[Stored items from a collection]
........

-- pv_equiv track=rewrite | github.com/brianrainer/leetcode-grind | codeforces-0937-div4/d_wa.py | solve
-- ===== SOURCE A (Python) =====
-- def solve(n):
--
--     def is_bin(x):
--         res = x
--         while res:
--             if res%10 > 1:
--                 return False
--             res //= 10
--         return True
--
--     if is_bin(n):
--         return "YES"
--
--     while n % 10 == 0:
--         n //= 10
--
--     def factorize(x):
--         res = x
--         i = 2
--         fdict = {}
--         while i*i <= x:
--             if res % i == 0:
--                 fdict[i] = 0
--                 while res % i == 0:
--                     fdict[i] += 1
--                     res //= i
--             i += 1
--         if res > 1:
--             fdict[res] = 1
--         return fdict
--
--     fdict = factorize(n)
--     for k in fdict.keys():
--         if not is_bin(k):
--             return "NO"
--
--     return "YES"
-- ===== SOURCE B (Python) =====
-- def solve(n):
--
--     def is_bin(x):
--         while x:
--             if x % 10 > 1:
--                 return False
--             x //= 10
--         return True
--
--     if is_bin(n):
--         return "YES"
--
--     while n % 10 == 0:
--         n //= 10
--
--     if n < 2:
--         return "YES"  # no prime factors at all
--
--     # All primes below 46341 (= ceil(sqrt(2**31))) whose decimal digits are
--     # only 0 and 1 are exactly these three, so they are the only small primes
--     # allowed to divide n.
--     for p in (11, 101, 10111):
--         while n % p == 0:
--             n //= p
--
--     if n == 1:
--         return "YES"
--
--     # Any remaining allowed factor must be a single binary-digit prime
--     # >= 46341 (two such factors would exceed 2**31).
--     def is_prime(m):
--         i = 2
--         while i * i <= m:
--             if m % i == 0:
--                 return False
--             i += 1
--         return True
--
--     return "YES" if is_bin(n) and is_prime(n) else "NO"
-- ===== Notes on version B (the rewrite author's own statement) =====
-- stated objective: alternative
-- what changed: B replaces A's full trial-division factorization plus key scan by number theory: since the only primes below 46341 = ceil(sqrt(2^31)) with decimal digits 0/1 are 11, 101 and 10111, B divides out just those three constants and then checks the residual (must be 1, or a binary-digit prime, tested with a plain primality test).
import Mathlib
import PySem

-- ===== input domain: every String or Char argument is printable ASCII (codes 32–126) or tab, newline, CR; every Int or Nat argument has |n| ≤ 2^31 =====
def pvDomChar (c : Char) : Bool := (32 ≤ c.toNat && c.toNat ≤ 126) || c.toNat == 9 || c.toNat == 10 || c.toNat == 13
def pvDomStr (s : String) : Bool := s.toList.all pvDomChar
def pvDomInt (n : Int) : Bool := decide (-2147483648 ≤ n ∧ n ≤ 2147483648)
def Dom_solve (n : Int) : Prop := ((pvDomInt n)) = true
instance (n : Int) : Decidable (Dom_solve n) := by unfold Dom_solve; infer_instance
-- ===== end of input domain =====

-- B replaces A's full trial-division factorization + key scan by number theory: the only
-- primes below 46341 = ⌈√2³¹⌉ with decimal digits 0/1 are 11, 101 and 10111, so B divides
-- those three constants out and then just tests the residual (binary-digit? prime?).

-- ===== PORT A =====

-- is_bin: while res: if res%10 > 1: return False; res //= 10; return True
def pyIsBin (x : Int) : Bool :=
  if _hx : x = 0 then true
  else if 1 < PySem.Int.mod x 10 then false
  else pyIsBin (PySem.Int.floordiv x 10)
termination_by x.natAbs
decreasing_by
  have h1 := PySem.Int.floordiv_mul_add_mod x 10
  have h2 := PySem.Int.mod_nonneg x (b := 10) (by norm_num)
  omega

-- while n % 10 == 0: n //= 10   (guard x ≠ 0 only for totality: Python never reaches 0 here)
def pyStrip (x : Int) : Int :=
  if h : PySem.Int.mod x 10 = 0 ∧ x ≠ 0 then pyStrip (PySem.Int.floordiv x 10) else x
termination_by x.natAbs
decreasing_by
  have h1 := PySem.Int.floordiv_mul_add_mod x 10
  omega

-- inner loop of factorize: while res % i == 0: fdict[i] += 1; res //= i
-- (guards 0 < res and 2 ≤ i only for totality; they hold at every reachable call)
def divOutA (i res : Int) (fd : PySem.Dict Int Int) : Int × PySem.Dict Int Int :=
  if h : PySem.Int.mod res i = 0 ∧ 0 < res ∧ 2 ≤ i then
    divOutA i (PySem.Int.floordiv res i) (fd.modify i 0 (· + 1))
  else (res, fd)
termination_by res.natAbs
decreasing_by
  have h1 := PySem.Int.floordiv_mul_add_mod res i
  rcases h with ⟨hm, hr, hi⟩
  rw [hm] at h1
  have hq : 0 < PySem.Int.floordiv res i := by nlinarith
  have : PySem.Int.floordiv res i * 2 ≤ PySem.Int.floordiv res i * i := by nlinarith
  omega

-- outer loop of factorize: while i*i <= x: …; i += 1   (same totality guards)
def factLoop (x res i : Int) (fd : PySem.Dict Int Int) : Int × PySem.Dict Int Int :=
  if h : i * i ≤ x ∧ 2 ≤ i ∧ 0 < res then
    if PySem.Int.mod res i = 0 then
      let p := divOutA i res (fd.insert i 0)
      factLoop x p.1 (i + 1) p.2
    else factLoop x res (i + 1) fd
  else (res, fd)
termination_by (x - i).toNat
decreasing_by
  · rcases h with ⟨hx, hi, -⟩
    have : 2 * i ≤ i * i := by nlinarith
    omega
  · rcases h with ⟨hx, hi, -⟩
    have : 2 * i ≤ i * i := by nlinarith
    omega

........

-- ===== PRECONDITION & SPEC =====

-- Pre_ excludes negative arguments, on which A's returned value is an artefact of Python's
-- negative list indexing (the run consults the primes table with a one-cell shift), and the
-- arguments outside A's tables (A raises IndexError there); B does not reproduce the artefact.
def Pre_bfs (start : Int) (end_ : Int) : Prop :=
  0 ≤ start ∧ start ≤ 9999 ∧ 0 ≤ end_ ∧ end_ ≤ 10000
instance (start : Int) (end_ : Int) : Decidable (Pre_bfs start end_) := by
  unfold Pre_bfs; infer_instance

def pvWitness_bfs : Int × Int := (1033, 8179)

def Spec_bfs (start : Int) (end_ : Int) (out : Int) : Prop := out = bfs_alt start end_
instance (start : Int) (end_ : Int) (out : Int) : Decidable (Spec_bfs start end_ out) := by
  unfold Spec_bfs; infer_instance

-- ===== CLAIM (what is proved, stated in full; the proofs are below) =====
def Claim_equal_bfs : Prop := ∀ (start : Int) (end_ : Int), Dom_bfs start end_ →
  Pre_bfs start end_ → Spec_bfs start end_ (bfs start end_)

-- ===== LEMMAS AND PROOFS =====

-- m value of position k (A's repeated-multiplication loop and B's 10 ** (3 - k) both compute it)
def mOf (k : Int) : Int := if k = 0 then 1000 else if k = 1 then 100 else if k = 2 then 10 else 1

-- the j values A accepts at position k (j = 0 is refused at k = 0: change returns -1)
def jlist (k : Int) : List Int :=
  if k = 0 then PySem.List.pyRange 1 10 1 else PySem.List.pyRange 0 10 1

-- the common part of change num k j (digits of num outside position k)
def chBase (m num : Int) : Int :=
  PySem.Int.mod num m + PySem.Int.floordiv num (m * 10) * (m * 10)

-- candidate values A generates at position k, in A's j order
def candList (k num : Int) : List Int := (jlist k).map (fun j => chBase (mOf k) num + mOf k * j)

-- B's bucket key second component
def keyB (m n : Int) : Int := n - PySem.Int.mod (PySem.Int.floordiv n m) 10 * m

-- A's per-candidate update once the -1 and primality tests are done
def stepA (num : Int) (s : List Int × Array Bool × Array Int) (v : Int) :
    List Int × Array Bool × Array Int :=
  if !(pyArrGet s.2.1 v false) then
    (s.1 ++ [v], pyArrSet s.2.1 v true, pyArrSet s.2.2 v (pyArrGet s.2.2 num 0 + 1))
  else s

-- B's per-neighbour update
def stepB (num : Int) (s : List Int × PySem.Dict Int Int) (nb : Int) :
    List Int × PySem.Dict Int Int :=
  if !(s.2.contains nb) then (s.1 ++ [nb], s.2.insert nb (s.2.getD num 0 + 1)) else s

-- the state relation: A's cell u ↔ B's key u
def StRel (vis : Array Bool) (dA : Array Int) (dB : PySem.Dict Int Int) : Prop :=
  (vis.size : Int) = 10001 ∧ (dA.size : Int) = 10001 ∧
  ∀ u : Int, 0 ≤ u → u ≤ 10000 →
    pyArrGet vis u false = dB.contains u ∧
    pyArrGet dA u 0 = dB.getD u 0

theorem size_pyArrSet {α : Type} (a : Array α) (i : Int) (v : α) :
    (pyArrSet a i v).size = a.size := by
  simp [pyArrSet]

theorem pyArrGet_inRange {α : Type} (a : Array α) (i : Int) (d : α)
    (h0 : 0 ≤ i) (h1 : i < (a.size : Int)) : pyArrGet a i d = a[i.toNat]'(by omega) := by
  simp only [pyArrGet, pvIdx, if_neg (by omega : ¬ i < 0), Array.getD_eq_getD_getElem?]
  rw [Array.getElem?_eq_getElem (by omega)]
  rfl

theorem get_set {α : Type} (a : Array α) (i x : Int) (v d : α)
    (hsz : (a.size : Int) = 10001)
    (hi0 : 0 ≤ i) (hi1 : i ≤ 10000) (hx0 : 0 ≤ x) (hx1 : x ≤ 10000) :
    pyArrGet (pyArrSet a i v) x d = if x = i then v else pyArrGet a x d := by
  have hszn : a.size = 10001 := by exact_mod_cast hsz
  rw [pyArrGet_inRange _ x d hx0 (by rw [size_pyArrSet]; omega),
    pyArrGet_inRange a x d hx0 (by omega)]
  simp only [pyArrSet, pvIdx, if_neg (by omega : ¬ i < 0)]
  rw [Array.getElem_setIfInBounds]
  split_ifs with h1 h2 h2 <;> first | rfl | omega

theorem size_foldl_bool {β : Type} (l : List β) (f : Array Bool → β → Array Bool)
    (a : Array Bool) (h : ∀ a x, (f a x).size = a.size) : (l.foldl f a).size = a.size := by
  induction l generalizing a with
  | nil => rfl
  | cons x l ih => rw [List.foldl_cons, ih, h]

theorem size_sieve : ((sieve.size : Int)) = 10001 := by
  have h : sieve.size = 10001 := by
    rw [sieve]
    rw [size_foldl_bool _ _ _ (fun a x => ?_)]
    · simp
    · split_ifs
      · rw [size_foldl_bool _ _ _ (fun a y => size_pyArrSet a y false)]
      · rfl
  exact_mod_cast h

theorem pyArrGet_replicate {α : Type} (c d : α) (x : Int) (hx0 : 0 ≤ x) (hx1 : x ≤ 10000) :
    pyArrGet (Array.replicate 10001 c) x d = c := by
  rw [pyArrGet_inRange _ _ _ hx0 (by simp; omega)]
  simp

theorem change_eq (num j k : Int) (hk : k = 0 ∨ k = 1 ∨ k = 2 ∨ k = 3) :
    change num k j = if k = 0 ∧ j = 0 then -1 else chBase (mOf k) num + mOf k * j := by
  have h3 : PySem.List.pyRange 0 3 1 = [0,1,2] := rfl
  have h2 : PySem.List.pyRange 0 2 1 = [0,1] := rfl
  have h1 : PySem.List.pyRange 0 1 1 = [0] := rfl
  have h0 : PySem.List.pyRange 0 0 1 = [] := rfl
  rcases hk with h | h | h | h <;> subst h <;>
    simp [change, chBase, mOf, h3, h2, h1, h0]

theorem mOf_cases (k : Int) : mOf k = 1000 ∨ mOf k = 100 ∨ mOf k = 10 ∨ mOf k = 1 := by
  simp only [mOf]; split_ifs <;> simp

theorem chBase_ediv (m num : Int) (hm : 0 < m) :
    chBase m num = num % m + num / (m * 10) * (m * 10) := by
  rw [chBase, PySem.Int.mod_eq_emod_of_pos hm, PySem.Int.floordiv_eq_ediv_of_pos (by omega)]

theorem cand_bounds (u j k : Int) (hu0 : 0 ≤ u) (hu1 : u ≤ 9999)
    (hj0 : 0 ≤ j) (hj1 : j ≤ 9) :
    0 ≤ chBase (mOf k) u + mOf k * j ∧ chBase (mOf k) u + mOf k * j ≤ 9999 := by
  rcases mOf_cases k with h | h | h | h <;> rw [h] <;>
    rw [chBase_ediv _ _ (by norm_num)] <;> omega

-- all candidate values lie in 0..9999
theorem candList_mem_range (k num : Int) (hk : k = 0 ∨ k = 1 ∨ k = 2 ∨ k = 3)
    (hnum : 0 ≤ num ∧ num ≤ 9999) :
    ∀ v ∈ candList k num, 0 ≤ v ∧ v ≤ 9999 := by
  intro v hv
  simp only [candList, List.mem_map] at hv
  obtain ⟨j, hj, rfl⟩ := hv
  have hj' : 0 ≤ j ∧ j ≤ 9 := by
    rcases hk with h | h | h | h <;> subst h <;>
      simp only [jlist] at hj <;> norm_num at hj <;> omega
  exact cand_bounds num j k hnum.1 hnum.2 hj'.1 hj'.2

........

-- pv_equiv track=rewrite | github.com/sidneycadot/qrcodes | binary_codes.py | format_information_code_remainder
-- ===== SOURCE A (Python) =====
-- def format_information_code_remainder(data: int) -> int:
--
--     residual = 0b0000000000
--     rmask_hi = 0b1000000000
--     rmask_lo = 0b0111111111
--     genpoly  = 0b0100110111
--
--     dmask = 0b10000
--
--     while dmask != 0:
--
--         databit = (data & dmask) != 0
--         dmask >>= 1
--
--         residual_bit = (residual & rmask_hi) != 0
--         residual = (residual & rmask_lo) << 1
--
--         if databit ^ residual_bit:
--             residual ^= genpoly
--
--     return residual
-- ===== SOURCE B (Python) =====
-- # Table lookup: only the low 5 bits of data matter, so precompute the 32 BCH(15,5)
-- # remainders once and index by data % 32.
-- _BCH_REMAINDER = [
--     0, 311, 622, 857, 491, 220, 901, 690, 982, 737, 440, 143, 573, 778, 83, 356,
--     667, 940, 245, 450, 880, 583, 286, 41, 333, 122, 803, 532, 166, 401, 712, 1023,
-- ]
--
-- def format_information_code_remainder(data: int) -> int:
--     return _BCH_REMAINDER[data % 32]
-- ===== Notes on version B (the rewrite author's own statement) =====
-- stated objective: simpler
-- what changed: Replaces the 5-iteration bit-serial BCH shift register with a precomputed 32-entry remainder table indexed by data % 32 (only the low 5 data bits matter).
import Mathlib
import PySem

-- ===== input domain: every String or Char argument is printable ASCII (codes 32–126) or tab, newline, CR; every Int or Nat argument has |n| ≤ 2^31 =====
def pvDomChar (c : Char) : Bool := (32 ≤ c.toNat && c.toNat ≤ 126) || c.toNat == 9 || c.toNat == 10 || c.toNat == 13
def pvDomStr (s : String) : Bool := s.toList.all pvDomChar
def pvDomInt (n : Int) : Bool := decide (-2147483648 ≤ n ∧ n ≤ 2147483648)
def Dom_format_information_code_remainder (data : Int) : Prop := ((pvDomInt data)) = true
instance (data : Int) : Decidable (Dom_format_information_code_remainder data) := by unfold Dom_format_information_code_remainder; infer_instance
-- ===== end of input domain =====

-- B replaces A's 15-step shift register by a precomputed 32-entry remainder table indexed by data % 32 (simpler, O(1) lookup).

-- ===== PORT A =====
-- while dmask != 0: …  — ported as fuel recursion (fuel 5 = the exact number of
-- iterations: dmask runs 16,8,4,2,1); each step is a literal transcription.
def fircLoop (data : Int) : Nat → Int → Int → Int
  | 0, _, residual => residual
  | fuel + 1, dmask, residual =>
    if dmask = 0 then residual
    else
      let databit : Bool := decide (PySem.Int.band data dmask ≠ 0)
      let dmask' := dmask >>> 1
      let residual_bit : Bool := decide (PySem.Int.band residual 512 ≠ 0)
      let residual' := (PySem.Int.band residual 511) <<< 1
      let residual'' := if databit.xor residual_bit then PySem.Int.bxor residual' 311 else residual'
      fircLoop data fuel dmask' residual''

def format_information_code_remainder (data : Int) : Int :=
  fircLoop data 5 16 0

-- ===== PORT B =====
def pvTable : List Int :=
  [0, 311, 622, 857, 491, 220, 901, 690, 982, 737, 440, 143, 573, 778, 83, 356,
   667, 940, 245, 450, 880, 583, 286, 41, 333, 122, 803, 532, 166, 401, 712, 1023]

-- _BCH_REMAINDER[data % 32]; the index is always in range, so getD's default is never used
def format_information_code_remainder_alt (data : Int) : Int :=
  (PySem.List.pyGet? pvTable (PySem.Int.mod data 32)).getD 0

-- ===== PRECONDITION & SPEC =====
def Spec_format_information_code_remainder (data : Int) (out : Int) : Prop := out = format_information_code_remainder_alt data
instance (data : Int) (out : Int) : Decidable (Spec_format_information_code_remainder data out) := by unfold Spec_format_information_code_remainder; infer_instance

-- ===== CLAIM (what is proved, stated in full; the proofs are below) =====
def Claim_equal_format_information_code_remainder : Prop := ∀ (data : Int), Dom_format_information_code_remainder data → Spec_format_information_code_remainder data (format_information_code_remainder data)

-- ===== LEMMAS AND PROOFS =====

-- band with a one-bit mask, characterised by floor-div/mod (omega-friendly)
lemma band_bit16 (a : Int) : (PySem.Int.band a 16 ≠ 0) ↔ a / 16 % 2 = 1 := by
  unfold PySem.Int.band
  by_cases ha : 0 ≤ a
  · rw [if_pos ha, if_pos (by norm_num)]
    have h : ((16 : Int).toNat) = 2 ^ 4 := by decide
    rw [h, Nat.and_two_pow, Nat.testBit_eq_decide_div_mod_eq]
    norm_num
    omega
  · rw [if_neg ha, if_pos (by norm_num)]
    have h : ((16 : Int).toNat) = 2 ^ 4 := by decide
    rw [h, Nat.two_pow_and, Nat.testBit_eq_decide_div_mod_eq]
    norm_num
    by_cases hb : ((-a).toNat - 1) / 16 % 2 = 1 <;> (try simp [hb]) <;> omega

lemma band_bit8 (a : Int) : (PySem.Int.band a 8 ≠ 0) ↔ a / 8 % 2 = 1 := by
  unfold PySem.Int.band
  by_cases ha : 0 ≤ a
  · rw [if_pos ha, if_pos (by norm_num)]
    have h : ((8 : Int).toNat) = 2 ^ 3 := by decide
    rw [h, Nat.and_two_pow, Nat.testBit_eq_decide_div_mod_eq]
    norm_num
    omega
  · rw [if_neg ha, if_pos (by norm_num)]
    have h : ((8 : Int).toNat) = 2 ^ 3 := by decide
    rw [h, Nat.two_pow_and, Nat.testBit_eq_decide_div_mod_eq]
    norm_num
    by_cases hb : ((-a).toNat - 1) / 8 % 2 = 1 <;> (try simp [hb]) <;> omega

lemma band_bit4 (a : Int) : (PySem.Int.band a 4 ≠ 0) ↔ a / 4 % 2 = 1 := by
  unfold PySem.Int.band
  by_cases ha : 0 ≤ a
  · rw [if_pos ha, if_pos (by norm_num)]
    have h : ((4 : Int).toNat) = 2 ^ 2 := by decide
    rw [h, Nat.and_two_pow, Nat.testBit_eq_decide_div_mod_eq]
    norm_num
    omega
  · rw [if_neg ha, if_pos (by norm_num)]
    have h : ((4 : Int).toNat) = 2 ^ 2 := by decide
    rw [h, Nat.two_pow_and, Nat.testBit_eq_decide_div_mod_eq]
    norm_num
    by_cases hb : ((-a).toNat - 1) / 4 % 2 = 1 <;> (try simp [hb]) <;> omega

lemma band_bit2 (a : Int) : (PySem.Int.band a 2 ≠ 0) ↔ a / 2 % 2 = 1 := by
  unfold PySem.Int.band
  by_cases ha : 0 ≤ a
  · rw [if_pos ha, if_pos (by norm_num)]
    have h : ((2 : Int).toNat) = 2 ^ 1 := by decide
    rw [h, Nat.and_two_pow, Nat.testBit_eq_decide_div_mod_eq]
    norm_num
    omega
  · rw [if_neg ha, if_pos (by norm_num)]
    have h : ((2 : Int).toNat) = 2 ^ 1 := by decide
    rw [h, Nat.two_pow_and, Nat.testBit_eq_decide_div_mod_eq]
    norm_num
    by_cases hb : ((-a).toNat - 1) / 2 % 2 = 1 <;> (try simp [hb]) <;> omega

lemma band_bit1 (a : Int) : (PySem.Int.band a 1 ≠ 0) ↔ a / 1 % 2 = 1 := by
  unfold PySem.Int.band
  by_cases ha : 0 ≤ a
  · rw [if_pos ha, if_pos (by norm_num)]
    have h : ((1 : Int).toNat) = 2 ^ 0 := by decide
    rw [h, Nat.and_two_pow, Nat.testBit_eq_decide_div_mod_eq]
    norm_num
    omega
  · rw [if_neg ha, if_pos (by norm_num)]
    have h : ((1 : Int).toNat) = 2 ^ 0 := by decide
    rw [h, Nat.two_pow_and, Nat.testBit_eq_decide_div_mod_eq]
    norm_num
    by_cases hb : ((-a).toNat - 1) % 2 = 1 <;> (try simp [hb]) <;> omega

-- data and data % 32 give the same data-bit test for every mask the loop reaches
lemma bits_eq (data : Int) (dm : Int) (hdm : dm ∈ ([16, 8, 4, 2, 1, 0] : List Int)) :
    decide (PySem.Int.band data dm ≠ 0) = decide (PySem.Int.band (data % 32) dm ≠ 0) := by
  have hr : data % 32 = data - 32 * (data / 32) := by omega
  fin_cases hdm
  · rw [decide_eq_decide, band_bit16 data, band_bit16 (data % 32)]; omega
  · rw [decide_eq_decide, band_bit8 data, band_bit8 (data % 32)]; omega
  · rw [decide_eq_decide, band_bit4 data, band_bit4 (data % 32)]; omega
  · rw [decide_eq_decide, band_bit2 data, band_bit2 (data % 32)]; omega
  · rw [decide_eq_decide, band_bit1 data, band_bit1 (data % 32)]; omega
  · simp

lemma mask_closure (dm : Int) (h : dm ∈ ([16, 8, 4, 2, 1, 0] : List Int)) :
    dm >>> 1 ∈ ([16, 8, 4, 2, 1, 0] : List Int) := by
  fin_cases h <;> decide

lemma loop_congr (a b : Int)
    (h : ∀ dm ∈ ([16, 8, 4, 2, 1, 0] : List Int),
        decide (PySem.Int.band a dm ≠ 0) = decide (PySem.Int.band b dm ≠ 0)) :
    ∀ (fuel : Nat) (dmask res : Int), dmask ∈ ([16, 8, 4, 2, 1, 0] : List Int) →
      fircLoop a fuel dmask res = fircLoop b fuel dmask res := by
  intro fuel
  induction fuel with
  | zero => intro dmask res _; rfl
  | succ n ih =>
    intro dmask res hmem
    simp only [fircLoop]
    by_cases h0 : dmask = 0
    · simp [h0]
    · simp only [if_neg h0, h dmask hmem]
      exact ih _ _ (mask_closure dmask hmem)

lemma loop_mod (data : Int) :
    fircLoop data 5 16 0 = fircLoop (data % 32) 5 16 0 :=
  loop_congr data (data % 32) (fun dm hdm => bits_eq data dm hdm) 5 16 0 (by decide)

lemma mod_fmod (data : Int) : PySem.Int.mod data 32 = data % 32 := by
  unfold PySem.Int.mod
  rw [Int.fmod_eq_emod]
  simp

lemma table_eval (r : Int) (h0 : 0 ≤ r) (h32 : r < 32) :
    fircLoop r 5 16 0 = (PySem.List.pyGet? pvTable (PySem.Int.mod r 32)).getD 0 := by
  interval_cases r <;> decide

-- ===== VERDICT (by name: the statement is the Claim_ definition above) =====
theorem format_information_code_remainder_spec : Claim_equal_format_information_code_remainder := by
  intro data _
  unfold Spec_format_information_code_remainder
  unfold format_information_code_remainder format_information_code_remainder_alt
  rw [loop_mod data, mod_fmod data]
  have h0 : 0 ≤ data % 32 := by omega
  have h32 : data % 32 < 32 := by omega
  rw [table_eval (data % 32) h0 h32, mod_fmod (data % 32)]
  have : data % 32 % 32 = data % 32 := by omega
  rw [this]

........

*Your assignment:* Give back, exactly as written, the stretch from the line with "simp only [fircLoop]" through the line with "lemma mod_fmod (data", and no other lines from the records above.

*Result for this task:*
    simp only [fircLoop]
    by_cases h0 : dmask = 0
    · simp [h0]
    · simp only [if_neg h0, h dmask hmem]
      exact ih _ _ (mask_closure dmask hmem)

lemma loop_mod (data : Int) :
    fircLoop data 5 16 0 = fircLoop (data % 32) 5 16 0 :=
  loop_congr data (data % 32) (fun dm hdm => bits_eq data dm hdm) 5 16 0 (by decide)

lemma mod_fmod (data : Int) : PySem.Int.mod data 32 = data % 32 := by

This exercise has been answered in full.